Lessac Technologies’ synthesis is under development, with a focus on prosody. The company’s Web site states, “[It] has developed a new automated method for producing human-quality expressive speech from plain text; the synthesized speech produced by a prototype demonstrator sounds quite similar to speech from a skilled newscaster.” These are worthy goals, but Lessac performed disappointingly, with unnatural prosody and word-accenting in all utterances except No. 2. “Obama” was embarrassingly unintelligible; all items in Nos. 6 and 9 were mispronounced. The addresses in No. 7 were all pronounced identically. In Nos. 8 and 10, the only place/personal names pronounced correctly were “Poughkeepsie,” “Nicolas Sarkozy,” and “Maria Callas.” R&D focus and ambitions aside, Lessac’s synthesis is clearly not ready for release as a commercial product.

Loquendo is an established TTS vendor with a history of providing quality U.S. English synthesis. It was surprising that the latest version produced utterances with many suboptimal acoustic and prosodic artifacts. The speech rate was too fast, so syllables were lost (e.g., “a” in No. 1 and “or” in No. 4). In No. 2 “Peter” was produced with an unaspirated P, and the prosody of the final fall was inappropriate, as was the monotone in No. 3. In No. 5, “towel” had an odd echo, and “one” was accented incorrectly. All items in No. 6 were badly segmented, with an additional schwa-onglide audible in “Riesling.” Pronunciation of names was unimpressive: Only “Poughkeepsie,” “Guildford,” and “Maria Callas” were correct in Nos. 8, 9, and 10. In general, it was disappointing to hear how poorly Loquendo did. 

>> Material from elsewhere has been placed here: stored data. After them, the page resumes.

-- pv_equiv track=rewrite | github.com/crab-a/Hw01 | Statistics.py | filter_by_treatment
-- ===== SOURCE A (Python) =====
-- def filter_by_treatment(data, treatment, threshold):
--     """
--     split the data based on given threshold about a feature(treatment)
--     :param:
--     data,
--     treatment,
--     threshold,
--     :return:
--     two dict: one with all values above the threshold the other with the rest (below and equal)
--     """
--     above = {}
--     below = {}
--     for key in data.keys():
--         above[key] = []
--         below[key] = []
--     for index, value in enumerate(data[treatment]):
--         if value > threshold:
--             for key in above.keys():
--                 above[key].append(data[key][index])
--         else:
--             for key in below.keys():
--                 below[key].append(data[key][index])
--     return above, below
-- ===== SOURCE B (Python) =====
-- def filter_by_treatment(data, treatment, threshold):
--     above_idx = []
--     below_idx = []
--     for i, v in enumerate(data[treatment]):
--         (above_idx if v > threshold else below_idx).append(i)
--     above = {key: [data[key][i] for i in above_idx] for key in data}
--     below = {key: [data[key][i] for i in below_idx] for key in data}
--     return above, below
-- ===== Notes on version B (the rewrite author's own statement) =====
-- stated objective: alternative
-- what changed: Instead of initializing per-key accumulator dicts and appending to every column inside the row loop, B makes one pass over the treatment column to build two index lists and then reconstructs each output column by indexing, via two dict comprehensions.
import Mathlib
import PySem

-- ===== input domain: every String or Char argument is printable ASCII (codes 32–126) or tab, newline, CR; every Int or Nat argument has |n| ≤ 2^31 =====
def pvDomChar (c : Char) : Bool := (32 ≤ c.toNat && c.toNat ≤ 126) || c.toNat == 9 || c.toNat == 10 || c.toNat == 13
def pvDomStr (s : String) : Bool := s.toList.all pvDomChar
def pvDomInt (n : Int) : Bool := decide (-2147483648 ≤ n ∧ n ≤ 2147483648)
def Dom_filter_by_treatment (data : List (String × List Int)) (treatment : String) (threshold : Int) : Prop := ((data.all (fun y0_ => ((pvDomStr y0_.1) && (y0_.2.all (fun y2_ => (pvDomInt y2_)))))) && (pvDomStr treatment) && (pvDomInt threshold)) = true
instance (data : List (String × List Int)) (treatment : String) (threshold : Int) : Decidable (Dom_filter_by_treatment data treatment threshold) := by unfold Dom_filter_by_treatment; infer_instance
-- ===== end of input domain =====

-- B replaces A's interleaved append-per-row dict building with an index-table pass plus per-column reconstruction ('alternative', same cost).
-- Both ports share the subscript helper pvColAt = data[key][index] (pure element access, not algorithm).
def pvColAt (data : List (String × List Int)) (k : String) (i : Int) : Int :=
  (PySem.List.pyGet? ((PySem.Dict.get? (PySem.Dict.mk data) k).getD []) i).getD 0

-- ===== PORT A =====
def filter_by_treatment (data : List (String × List Int)) (treatment : String) (threshold : Int) : (List (String × List Int)) × (List (String × List Int)) :=
  let d : PySem.Dict String (List Int) := PySem.Dict.mk data
  let above0 : PySem.Dict String (List Int) := d.keys.foldl (fun a k => a.insert k []) (PySem.Dict.mk [])
  let below0 : PySem.Dict String (List Int) := d.keys.foldl (fun a k => a.insert k []) (PySem.Dict.mk [])
  let col : List Int := (d.get? treatment).getD []
  let r := (PySem.List.enumerate col 0).foldl
    (fun (p : PySem.Dict String (List Int) × PySem.Dict String (List Int)) iv =>
      if iv.2 > threshold then
        (p.1.keys.foldl (fun a k => a.modify k [] (fun l => l ++ [pvColAt data k iv.1])) p.1, p.2)
      else
        (p.1, p.2.keys.foldl (fun a k => a.modify k [] (fun l => l ++ [pvColAt data k iv.1])) p.2))
    (above0, below0)
  (r.1.items, r.2.items)

-- ===== PORT B =====
def filter_by_treatment_alt (data : List (String × List Int)) (treatment : String) (threshold : Int) : (List (String × List Int)) × (List (String × List Int)) :=
  let col : List Int := (PySem.Dict.get? (PySem.Dict.mk data) treatment).getD []
  let idx := (PySem.List.enumerate col 0).foldl
    (fun (p : List Int × List Int) iv =>
      if iv.2 > threshold then (p.1 ++ [iv.1], p.2) else (p.1, p.2 ++ [iv.1]))
    ([], [])
  (data.map (fun kv => (kv.1, idx.1.map (fun i => pvColAt data kv.1 i))),
   data.map (fun kv => (kv.1, idx.2.map (fun i => pvColAt data kv.1 i))))

-- ===== PRECONDITION & SPEC =====
-- Pre_ excludes: duplicate keys (a Python dict cannot hold them, so the association-list form is outside A's real input space;
-- on the dict both programs agree anyway), a treatment key absent from data (A raises KeyError), and columns shorter than the
-- treatment column (A raises IndexError on data[key][index]).
def Pre_filter_by_treatment (data : List (String × List Int)) (treatment : String) (threshold : Int) : Prop :=
  (data.map Prod.fst).Nodup ∧ treatment ∈ data.map Prod.fst ∧
  ∀ p ∈ data, ((data.lookup treatment).getD []).length ≤ p.2.length
instance (data : List (String × List Int)) (treatment : String) (threshold : Int) : Decidable (Pre_filter_by_treatment data treatment threshold) := by unfold Pre_filter_by_treatment; infer_instance

def pvWitness_filter_by_treatment : (List (String × List Int)) × String × Int :=
  ([("a", [1, 3]), ("b", [5, 6])], "a", 2)

def Spec_filter_by_treatment (data : List (String × List Int)) (treatment : String) (threshold : Int) (out : (List (String × List Int)) × (List (String × List Int))) : Prop := out = filter_by_treatment_alt data treatment threshold
instance (data : List (String × List Int)) (treatment : String) (threshold : Int) (out : (List (String × List Int)) × (List (String × List Int))) : Decidable (Spec_filter_by_treatment data treatment threshold out) := by unfold Spec_filter_by_treatment; infer_instance

-- ===== CLAIM (what is proved, stated in full; the proofs are below) =====
def Claim_equal_filter_by_treatment : Prop := ∀ (data : List (String × List Int)) (treatment : String) (threshold : Int), Dom_filter_by_treatment data treatment threshold → Pre_filter_by_treatment data treatment threshold → Spec_filter_by_treatment data treatment threshold (filter_by_treatment data treatment threshold)

-- ===== LEMMAS AND PROOFS =====

-- B's index-pair fold computes the filtered index lists.
lemma pvIdxFold (th : Int) (rows : List (Int × Int)) (a b : List Int) :
    rows.foldl
      (fun (p : List Int × List Int) iv =>
        if iv.2 > th then (p.1 ++ [iv.1], p.2) else (p.1, p.2 ++ [iv.1])) (a, b)
    = (a ++ (rows.filter (fun iv => decide (iv.2 > th))).map (·.1),
       b ++ (rows.filter (fun iv => !decide (iv.2 > th))).map (·.1)) := by
  induction rows generalizing a b with
  | nil => simp
  | cons r rs ih =>
    by_cases h : r.2 > th <;> simp [h, ih, List.append_assoc]

-- A's inner "for key in d.keys(): d[key].append(x(key))" loop: keys are preserved.
lemma pvModifyLoopKeys (K : List String) (D : PySem.Dict String (List Int))
    (x : String → Int)
    (hK : ∀ k ∈ K, k ∈ D.keys) :
    (K.foldl (fun a k => a.modify k [] (fun l => l ++ [x k])) D).keys = D.keys := by
  induction K generalizing D with
  | nil => rfl
  | cons k K ih =>
    have hk : k ∈ D.keys := hK k (by simp)
    have hc : D.contains k = true := by
      simpa [PySem.Dict.contains_iff_mem_keys] using hk
    have hkeys : (D.modify k [] (fun l => l ++ [x k])).keys = D.keys := by
      simp [PySem.Dict.keys_modify, hc, PySem.Dict.keys_insert_of_contains]
    rw [List.foldl_cons, ih _ (by intro q hq; rw [hkeys]; exact hK q (by simp [hq])), hkeys]

-- A's inner loop: pointwise value after the loop (append for visited keys).
lemma pvModifyLoopGetD (K : List String) (D : PySem.Dict String (List Int))
    (x : String → Int) (q : String) (hnd : K.Nodup) :
    (K.foldl (fun a k => a.modify k [] (fun l => l ++ [x k])) D).getD q []
    = if q ∈ K then D.getD q [] ++ [x q] else D.getD q [] := by
  induction K generalizing D with
  | nil => simp
  | cons k K ih =>
    rw [List.foldl_cons, ih _ (List.Nodup.of_cons hnd)]
    by_cases hqk : q = k
    · subst hqk
      have hqK : q ∉ K := (List.nodup_cons.mp hnd).1
      simp [hqK, PySem.Dict.getD_modify_self]
    · simp [PySem.Dict.getD_modify, hqk]

-- A's row loop: keys stay the data keys and each value accumulates the filtered column entries.
lemma pvRowLoop (data : List (String × List Int)) (th : Int)
    (rows : List (Int × Int)) (Da Db : PySem.Dict String (List Int))
    (hA : Da.keys = data.map Prod.fst) (hB : Db.keys = data.map Prod.fst)
    (hnd : (data.map Prod.fst).Nodup) :
    let r := rows.foldl
      (fun (p : PySem.Dict String (List Int) × PySem.Dict String (List Int)) iv =>
        if iv.2 > th then
          (p.1.keys.foldl (fun a k => a.modify k [] (fun l => l ++ [pvColAt data k iv.1])) p.1, p.2)
        else
          (p.1, p.2.keys.foldl (fun a k => a.modify k [] (fun l => l ++ [pvColAt data k iv.1])) p.2))
      (Da, Db)
    r.1.keys = data.map Prod.fst ∧ r.2.keys = data.map Prod.fst ∧
    (∀ q ∈ data.map Prod.fst,
      r.1.getD q [] = Da.getD q []
        ++ ((rows.filter (fun iv => decide (iv.2 > th))).map (fun iv => pvColAt data q iv.1))) ∧
    (∀ q ∈ data.map Prod.fst,
      r.2.getD q [] = Db.getD q []
        ++ ((rows.filter (fun iv => !decide (iv.2 > th))).map (fun iv => pvColAt data q iv.1))) := by
  induction rows generalizing Da Db with
  | nil => simp [hA, hB]
  | cons r rs ih =>
    by_cases h : r.2 > th
    · have hkeys : (Da.keys.foldl (fun a k => a.modify k [] (fun l => l ++ [pvColAt data k r.1])) Da).keys = data.map Prod.fst := by
        rw [pvModifyLoopKeys _ _ _ (fun k hk => hk), hA]
      obtain ⟨h1, h2, h3, h4⟩ := ih _ _ hkeys hB
      refine ⟨by simpa [h] using h1, by simpa [h] using h2, ?_, ?_⟩
      · intro q hq
        have h3q := h3 q hq
        rw [pvModifyLoopGetD _ _ _ _ (hA ▸ hnd)] at h3q
        rw [if_pos (show q ∈ Da.keys by rw [hA]; exact hq)] at h3q
        simp only [List.foldl_cons]
        rw [if_pos h, h3q]
        simp [h, List.append_assoc]
      · intro q hq
        simp only [List.foldl_cons]
        rw [if_pos h]
        simpa [h] using h4 q hq
    · have hkeys : (Db.keys.foldl (fun a k => a.modify k [] (fun l => l ++ [pvColAt data k r.1])) Db).keys = data.map Prod.fst := by
        rw [pvModifyLoopKeys _ _ _ (fun k hk => hk), hB]
      obtain ⟨h1, h2, h3, h4⟩ := ih _ _ hA hkeys
      refine ⟨by simpa [h] using h1, by simpa [h] using h2, ?_, ?_⟩
      · intro q hq
        simp only [List.foldl_cons]
        rw [if_neg h]
        simpa [h] using h3 q hq
      · intro q hq
        have h4q := h4 q hq
        rw [pvModifyLoopGetD _ _ _ _ (hB ▸ hnd)] at h4q
        rw [if_pos (show q ∈ Db.keys by rw [hB]; exact hq)] at h4q
        simp only [List.foldl_cons]
        rw [if_neg h, h4q]
        simp [h, List.append_assoc]

-- A's initialization loop builds the dict {k: [] for k in keys}.
lemma pvInitItems (ks : List String) (hnd : ks.Nodup) :
    (ks.foldl (fun (a : PySem.Dict String (List Int)) k => a.insert k []) (PySem.Dict.mk [])).items
    = ks.map (fun k => (k, ([] : List Int))) := by
  have := PySem.Dict.items_foldl_insert_fresh (l := ks) (k := fun k => k)
    (v := fun _ => ([] : List Int)) (d := PySem.Dict.mk [])
    (by intro a _; simp [PySem.Dict.contains_mk]) (by simpa using hnd)
  simpa using this

lemma pvInitKeys (ks : List String) (hnd : ks.Nodup) :
    (ks.foldl (fun (a : PySem.Dict String (List Int)) k => a.insert k []) (PySem.Dict.mk [])).keys
    = ks := by
  simp [PySem.Dict.keys, pvInitItems ks hnd, List.map_map, Function.comp_def]

lemma pvInitGetD (ks : List String) (hnd : ks.Nodup) (q : String) (hq : q ∈ ks) :
    (ks.foldl (fun (a : PySem.Dict String (List Int)) k => a.insert k []) (PySem.Dict.mk [])).getD q []
    = [] := by
  apply PySem.Dict.getD_of_mem_items
  · rw [pvInitItems ks hnd]
    exact List.mem_map.mpr ⟨q, hq, rfl⟩
  · rw [pvInitKeys ks hnd]; exact hnd

-- ===== VERDICT (by name: the statement is the Claim_ definition above) =====
theorem filter_by_treatment_spec : Claim_equal_filter_by_treatment := by
  intro data treatment threshold _ hpre
  obtain ⟨hnd, -, -⟩ := hpre
  unfold Spec_filter_by_treatment filter_by_treatment filter_by_treatment_alt
  dsimp only
  have hdk : (PySem.Dict.mk data).keys = data.map Prod.fst := by
    simp [PySem.Dict.keys]
  rw [hdk, pvIdxFold]
  dsimp only
  obtain ⟨h1, h2, h3, h4⟩ := pvRowLoop data threshold
    (PySem.List.enumerate (((PySem.Dict.mk data).get? treatment).getD []) 0)
    ((data.map Prod.fst).foldl (fun a k => a.insert k []) (PySem.Dict.mk []))
    ((data.map Prod.fst).foldl (fun a k => a.insert k []) (PySem.Dict.mk []))
    (pvInitKeys _ hnd) (pvInitKeys _ hnd) hnd
  refine Prod.ext ?_ ?_
  · show _ = data.map _
    rw [PySem.Dict.items_eq_map_keys _ (by rw [h1]; exact hnd) ([] : List Int), h1, List.map_map]
    apply List.map_congr_left
    intro kv hk
    have hk1 : kv.1 ∈ data.map Prod.fst := List.mem_map.mpr ⟨kv, hk, rfl⟩
    simp only [Function.comp_def]
    rw [h3 kv.1 hk1, pvInitGetD _ hnd kv.1 hk1]
    simp [List.map_map]
  · show _ = data.map _
    have hn2 := hnd
    rw [← h2] at hn2
    rw [PySem.Dict.items_eq_map_keys _ hn2 ([] : List Int), h2, List.map_map]
    apply List.map_congr_left
    intro kv hk
    have hk1 : kv.1 ∈ data.map Prod.fst := List.mem_map.mpr ⟨kv, hk, rfl⟩
    simp only [Function.comp_def]
    rw [h4 kv.1 hk1, pvInitGetD _ hnd kv.1 hk1]
    simp [List.map_map]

Tellme Networks was a unique participant because it does not offer “general-purpose” TTS. Rather, the Zira voice “was created with a stringent casting process, Tellme’s best audio practices, and expert linguistic design.” Tellme designed Zira TTS “to deliver more natural pronunciation of words most commonly used by its callers.” Given this focus on fulfilling customers’ branding and (niche) data domains, it was impressive how well Zira fared with the materials provided. There were some unnatural segmental errors, such as infelicitous pops and intrusive glottal stops in Nos. 1 and 2, and a schwa-onglide audible in “Riesling.” Prosody was absent in Zira, except for declarative statements, so commas, queries, and exclamation points were all ignored, which affected Nos. 3 and 4 most noticeably. For Nos. 6 and 9, only “fenugreek” and “Barrasso” were correct, and in No. 10 all were wrong except “Ralph Vaughn Williams” and “Maria Callas.” For Tellme’s TTS to deliver even more natural pronunciation, it is essential to implement punctuation-sensitive prosody and to update the dictionary.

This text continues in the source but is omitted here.